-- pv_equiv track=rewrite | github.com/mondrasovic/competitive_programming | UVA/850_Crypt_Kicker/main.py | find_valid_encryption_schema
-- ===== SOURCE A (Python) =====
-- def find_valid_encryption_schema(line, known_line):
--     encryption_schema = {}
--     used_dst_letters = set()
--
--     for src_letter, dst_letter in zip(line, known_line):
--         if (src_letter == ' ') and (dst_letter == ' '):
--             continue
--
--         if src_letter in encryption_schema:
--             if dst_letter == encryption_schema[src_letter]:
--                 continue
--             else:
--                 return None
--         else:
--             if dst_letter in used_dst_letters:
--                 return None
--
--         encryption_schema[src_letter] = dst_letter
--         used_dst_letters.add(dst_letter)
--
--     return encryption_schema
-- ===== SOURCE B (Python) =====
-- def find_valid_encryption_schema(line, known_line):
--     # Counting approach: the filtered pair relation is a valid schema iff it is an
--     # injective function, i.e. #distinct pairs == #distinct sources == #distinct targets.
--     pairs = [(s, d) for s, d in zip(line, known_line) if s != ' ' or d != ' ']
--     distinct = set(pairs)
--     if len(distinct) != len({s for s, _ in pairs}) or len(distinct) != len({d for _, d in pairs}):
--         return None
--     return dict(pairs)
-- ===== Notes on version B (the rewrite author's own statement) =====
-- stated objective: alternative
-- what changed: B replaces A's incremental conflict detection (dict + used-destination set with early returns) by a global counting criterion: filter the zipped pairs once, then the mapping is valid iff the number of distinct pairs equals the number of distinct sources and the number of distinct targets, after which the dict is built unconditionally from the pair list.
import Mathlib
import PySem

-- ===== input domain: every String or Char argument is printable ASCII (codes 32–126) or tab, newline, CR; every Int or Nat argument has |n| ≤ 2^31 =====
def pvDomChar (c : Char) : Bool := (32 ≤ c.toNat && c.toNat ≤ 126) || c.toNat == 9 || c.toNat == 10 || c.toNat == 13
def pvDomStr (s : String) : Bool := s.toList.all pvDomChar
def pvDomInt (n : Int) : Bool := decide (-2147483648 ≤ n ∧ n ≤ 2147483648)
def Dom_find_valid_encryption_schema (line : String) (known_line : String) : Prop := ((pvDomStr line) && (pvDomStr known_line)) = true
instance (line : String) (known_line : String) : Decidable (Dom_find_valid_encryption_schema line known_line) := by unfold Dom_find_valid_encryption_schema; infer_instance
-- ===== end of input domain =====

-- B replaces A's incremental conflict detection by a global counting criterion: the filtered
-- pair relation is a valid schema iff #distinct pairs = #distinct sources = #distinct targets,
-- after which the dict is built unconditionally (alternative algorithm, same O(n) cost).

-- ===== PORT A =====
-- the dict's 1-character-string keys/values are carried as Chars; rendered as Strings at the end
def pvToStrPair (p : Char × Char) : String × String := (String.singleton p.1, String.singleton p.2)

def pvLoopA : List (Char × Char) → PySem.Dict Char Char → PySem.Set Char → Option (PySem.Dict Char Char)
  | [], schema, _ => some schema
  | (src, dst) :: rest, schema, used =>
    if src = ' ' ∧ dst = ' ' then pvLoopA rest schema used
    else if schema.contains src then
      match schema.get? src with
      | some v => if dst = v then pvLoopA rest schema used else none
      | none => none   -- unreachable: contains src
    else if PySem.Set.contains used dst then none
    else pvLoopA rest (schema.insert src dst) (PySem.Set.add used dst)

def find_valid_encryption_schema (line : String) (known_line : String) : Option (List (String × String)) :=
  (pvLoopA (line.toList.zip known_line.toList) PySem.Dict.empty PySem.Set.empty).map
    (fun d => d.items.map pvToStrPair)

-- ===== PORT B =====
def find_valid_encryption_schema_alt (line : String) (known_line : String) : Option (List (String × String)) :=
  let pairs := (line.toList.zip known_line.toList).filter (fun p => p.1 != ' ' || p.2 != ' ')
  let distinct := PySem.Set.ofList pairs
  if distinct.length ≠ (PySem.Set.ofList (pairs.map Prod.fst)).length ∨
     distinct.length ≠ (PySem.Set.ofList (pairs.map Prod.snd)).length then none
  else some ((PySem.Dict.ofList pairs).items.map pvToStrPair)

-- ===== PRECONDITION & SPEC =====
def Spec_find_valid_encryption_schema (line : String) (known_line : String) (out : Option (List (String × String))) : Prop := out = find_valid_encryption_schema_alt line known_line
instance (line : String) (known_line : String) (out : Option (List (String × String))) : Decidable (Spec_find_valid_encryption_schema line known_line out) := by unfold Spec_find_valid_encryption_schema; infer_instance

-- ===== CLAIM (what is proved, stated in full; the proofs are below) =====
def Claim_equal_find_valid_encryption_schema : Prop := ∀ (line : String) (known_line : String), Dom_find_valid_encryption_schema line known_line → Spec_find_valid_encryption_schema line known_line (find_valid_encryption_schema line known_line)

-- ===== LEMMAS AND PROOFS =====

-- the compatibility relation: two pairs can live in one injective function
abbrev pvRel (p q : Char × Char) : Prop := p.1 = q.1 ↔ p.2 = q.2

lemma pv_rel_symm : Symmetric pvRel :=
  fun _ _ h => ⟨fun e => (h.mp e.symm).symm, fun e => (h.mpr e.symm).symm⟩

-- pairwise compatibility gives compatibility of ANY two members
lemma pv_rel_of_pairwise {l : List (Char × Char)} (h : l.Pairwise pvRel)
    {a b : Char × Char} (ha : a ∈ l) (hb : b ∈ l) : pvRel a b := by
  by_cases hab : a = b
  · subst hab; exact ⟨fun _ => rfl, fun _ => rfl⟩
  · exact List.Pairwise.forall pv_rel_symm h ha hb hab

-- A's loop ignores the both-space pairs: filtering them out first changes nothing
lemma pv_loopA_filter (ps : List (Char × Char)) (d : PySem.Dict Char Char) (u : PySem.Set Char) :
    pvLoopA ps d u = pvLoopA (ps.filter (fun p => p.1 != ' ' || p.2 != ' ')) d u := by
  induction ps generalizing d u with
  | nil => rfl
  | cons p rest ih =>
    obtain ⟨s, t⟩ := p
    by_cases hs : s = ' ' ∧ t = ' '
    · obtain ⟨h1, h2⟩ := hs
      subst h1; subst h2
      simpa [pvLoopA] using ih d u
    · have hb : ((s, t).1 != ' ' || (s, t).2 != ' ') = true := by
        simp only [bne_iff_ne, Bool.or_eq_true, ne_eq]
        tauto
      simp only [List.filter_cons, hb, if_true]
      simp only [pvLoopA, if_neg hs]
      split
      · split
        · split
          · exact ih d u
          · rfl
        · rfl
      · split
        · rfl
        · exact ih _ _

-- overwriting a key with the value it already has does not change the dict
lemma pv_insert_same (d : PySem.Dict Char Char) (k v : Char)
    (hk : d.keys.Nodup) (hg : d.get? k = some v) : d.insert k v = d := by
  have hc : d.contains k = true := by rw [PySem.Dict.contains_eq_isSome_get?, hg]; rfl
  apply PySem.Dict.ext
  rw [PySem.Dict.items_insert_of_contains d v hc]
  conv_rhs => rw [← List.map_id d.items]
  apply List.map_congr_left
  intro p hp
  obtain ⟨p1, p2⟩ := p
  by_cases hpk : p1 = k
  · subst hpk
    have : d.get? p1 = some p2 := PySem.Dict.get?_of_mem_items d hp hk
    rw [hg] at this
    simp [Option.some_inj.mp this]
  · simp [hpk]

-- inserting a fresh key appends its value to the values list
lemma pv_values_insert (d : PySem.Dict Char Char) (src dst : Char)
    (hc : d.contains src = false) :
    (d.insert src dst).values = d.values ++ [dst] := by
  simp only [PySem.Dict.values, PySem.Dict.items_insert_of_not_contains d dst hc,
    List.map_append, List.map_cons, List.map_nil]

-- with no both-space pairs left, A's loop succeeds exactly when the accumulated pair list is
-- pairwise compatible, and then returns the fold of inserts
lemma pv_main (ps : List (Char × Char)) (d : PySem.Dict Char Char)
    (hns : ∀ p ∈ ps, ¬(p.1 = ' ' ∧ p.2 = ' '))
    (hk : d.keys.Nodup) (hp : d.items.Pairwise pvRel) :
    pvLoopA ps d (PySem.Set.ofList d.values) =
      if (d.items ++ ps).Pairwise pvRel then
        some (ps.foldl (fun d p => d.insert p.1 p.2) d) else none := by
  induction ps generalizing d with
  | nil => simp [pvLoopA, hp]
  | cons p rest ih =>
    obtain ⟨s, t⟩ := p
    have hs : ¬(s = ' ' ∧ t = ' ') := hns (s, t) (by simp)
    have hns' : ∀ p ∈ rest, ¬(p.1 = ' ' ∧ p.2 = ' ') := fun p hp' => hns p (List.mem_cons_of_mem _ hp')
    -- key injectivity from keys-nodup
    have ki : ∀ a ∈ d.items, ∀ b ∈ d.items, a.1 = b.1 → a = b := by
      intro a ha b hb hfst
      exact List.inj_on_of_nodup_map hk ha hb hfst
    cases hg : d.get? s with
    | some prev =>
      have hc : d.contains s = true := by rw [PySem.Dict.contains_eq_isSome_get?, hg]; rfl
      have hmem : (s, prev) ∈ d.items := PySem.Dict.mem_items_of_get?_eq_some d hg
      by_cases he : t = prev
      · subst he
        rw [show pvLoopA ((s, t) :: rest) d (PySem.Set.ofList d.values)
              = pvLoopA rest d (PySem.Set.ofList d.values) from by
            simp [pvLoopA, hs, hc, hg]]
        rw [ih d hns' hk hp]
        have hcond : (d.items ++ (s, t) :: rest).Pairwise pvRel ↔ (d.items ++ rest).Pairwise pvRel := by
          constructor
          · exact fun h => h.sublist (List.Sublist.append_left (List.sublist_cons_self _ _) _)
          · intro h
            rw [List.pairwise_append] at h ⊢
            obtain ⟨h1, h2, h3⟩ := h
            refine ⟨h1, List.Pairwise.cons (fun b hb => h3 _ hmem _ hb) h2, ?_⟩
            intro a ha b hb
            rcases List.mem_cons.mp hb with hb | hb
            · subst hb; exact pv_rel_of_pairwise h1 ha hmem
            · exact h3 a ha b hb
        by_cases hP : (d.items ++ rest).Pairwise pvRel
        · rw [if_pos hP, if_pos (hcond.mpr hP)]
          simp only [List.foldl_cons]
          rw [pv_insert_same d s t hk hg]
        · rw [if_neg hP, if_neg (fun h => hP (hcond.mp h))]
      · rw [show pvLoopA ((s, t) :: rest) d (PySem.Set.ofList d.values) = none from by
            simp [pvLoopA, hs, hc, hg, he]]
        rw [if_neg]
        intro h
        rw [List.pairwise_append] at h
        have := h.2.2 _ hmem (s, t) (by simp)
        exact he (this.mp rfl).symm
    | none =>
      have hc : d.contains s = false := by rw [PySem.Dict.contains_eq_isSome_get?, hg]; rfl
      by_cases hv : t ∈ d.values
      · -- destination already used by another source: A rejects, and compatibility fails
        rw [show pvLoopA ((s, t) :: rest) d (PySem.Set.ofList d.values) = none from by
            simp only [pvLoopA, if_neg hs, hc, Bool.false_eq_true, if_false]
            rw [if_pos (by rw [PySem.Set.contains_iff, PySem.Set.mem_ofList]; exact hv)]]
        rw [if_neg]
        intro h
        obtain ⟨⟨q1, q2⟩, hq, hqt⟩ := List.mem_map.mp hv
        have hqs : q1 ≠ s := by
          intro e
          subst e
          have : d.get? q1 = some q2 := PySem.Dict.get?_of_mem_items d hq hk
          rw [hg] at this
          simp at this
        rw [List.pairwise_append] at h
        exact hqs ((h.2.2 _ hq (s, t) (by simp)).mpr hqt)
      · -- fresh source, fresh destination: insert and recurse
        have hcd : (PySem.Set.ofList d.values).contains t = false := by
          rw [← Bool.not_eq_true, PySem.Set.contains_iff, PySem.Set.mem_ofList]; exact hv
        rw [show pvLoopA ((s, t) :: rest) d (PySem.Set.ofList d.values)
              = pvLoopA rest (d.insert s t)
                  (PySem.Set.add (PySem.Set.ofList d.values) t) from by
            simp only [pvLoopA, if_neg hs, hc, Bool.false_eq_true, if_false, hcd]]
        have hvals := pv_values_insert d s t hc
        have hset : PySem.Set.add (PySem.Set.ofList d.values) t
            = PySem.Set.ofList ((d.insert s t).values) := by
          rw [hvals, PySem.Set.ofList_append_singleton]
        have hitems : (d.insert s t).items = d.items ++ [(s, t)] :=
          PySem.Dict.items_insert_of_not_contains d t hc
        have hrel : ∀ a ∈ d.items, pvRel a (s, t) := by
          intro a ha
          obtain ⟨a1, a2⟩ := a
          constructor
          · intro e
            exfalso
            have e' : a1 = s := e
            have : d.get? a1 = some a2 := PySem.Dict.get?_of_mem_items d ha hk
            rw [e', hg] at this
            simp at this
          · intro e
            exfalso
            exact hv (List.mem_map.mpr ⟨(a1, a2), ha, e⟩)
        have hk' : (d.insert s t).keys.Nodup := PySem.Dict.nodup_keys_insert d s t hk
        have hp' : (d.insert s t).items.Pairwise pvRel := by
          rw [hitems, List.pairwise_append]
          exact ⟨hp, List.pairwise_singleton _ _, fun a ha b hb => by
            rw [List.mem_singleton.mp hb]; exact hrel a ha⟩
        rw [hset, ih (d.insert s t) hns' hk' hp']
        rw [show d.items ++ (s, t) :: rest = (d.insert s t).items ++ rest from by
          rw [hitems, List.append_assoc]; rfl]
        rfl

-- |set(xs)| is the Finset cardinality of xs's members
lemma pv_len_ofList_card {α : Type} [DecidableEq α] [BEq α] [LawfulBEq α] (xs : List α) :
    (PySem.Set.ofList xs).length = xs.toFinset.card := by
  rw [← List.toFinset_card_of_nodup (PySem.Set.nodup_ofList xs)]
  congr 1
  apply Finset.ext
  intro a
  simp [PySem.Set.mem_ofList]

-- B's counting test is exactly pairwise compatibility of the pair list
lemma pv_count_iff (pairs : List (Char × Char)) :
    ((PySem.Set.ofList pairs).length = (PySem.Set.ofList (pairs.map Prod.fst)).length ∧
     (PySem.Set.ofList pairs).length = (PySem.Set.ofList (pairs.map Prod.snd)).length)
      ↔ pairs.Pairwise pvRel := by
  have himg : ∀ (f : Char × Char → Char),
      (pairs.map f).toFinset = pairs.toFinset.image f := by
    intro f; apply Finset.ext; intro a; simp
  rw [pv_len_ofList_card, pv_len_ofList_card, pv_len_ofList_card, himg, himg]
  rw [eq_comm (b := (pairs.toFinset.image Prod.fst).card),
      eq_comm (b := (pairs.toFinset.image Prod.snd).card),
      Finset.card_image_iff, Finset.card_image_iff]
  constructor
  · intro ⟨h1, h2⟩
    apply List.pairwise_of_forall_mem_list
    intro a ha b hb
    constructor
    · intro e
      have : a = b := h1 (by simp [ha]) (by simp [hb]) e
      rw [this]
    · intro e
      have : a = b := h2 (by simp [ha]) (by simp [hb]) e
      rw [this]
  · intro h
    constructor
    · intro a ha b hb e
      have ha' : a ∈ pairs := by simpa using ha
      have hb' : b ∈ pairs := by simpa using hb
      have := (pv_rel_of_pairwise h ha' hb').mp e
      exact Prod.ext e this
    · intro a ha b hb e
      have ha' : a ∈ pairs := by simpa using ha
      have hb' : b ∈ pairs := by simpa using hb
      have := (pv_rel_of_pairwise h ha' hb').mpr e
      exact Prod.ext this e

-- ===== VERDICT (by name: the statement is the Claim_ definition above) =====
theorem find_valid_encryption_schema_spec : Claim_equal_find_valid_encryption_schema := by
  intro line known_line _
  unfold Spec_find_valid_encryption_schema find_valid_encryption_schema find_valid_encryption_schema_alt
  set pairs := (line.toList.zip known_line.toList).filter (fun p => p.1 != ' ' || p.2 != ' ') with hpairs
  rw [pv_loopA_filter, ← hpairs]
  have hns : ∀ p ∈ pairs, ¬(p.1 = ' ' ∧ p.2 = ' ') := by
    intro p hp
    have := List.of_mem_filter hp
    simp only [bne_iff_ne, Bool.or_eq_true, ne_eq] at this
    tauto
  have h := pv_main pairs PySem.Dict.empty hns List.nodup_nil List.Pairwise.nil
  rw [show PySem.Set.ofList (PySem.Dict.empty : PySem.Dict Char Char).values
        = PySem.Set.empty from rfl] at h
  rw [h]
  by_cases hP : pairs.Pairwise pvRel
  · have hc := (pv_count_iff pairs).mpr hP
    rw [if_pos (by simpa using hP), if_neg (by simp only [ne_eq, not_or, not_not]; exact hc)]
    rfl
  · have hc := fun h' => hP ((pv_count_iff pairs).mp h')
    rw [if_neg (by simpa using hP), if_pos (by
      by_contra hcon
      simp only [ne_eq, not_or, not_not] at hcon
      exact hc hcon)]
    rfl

• WORK TO COMPLETE:
Reproduce, line for line, the material, starting at its first line, and end once the line holding "encryption_schema[src_letter] = dst_letter" has been output.

• RESPONSE BOX:
-- pv_equiv track=rewrite | github.com/mondrasovic/competitive_programming | UVA/850_Crypt_Kicker/main.py | find_valid_encryption_schema
-- ===== SOURCE A (Python) =====
-- def find_valid_encryption_schema(line, known_line):
--     encryption_schema = {}
--     used_dst_letters = set()
--
--     for src_letter, dst_letter in zip(line, known_line):
--         if (src_letter == ' ') and (dst_letter == ' '):
--             continue
--
--         if src_letter in encryption_schema:
--             if dst_letter == encryption_schema[src_letter]:
--                 continue
--             else:
--                 return None
--         else:
--             if dst_letter in used_dst_letters:
--                 return None
--
--         encryption_schema[src_letter] = dst_letter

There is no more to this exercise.